Shea Meyer: Irresponsible choice |

Shea Meyer: Irresponsible choice

Irresponsible choice

I feel that the Steamboat Ski and Resort Corp. has the duty to not allow endorsements of violence against women. A week ago Saturday, Ski Corp. hired Roger Creager to perform with other artists during a music festival. Creager played his song “Everclear,” apparently the anthem for Texas country music. I hope it is not Ski Corp.’s intention to endorse violence against women, as this song suggests in the first verse:

“In my junior year, I swore I loved Miss Sherrie-Ann.
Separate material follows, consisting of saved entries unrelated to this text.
-- pv_equiv track=rewrite | github.com/hnjgg/SquirtlesAlgorithmStudy-Hard | 민서/풍선터트리기.py | solution
-- ===== SOURCE A (Python) =====
-- def solution(a):
--     ans = [False] * len(a)
--     mn = 1<<30
--     for i in range(len(a)):
--         if a[i] < mn:
--             ans[i] = True
--             mn = a[i]
--     mn = 1<<30
--     for i in range(len(a) - 1, -1, -1):
--         if a[i] < mn:
--             ans[i] = True
--             mn = a[i]
--     return sum(ans)
-- ===== SOURCE B (Python) =====
-- def solution(a):
--     # Inclusion-exclusion instead of marker array: count strict prefix minima
--     # plus strict suffix minima, minus 1 exactly when one balloon is counted by
--     # both passes -- which happens iff the smallest value (below the 1 << 30
--     # sentinel that A also uses) occurs exactly once.
--     INF = 1 << 30
--
--     def scan(xs):
--         c, m = 0, INF
--         for x in xs:
--             if x < m:
--                 c += 1
--                 m = x
--         return c, m
--
--     left, m = scan(a)
--     right, _ = scan(reversed(a))
--     dup = 1 if m < INF and a.count(m) == 1 else 0
--     return left + right - dup
-- ===== Notes on version B (the rewrite author's own statement) =====
-- stated objective: alternative
-- what changed: Replaces A's boolean marker array with two OR-marking passes plus a sum by inclusion-exclusion: count strict prefix minima plus strict suffix minima, then subtract 1 exactly when the minimum (below the 1<<30 sentinel) is unique, since that unique global minimum is the only balloon both passes count.
import Mathlib
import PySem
One night I put some Everclear in her Dr. Pepper can.

“I thought it’d make her easy, but instead it hit her hard. I took her home and rang her doorbell, Left her lyin’ in the yard.”

At first, I questioned if I had heard the message correctly, but alas, it became “crystal clear” to me after Creager moved on to the chorus.

“If you’re thinkin’ about drinkin’, then the answer’s crystal clear. It’s the invisible intoxicant … it’s called Everclear.”

A date-rape drug, alcohol included, is defined as “a drug often having no color, smell, or taste, which is easily added to flavored drinks without the victim’s knowledge.” It is completely unacceptable for Roger Creager, who was in a leadership position, to even joke about raping a woman. Rape is not an abstract idea for many women — one in every six American women will be the victim of an attempted or completed rape in her lifetime (National Institute of Justice and The Center for Disease Control and Prevention). And, 66 percent of all rape victims know their assailants, according to the National Crime Victimization Survey. Rape is an act of power and control, sex being the medium used to achieve this.

I think Ski Corp. needs to take more responsibility in upholding a truly “safe space” for its community by not allowing artists to promote the violent oppression of women. This is not to say that Roger Creager’s right to free speech is to be limited; it is simply saying that Ski Corp. has the duty and the right to book performers whose content is appropriate.

I propose that before booking an artist, Ski Corp. should include in the contract what is and is not appropriate, specifically that no person should be advocating or boasting of the violent oppression of a group of people. If an artist, having agreed to these terms, fails to respect the contract, they should no longer be allowed to perform at the mountain.

This is a serious issue, one that the city of Steamboat and Ski Corp. need to address.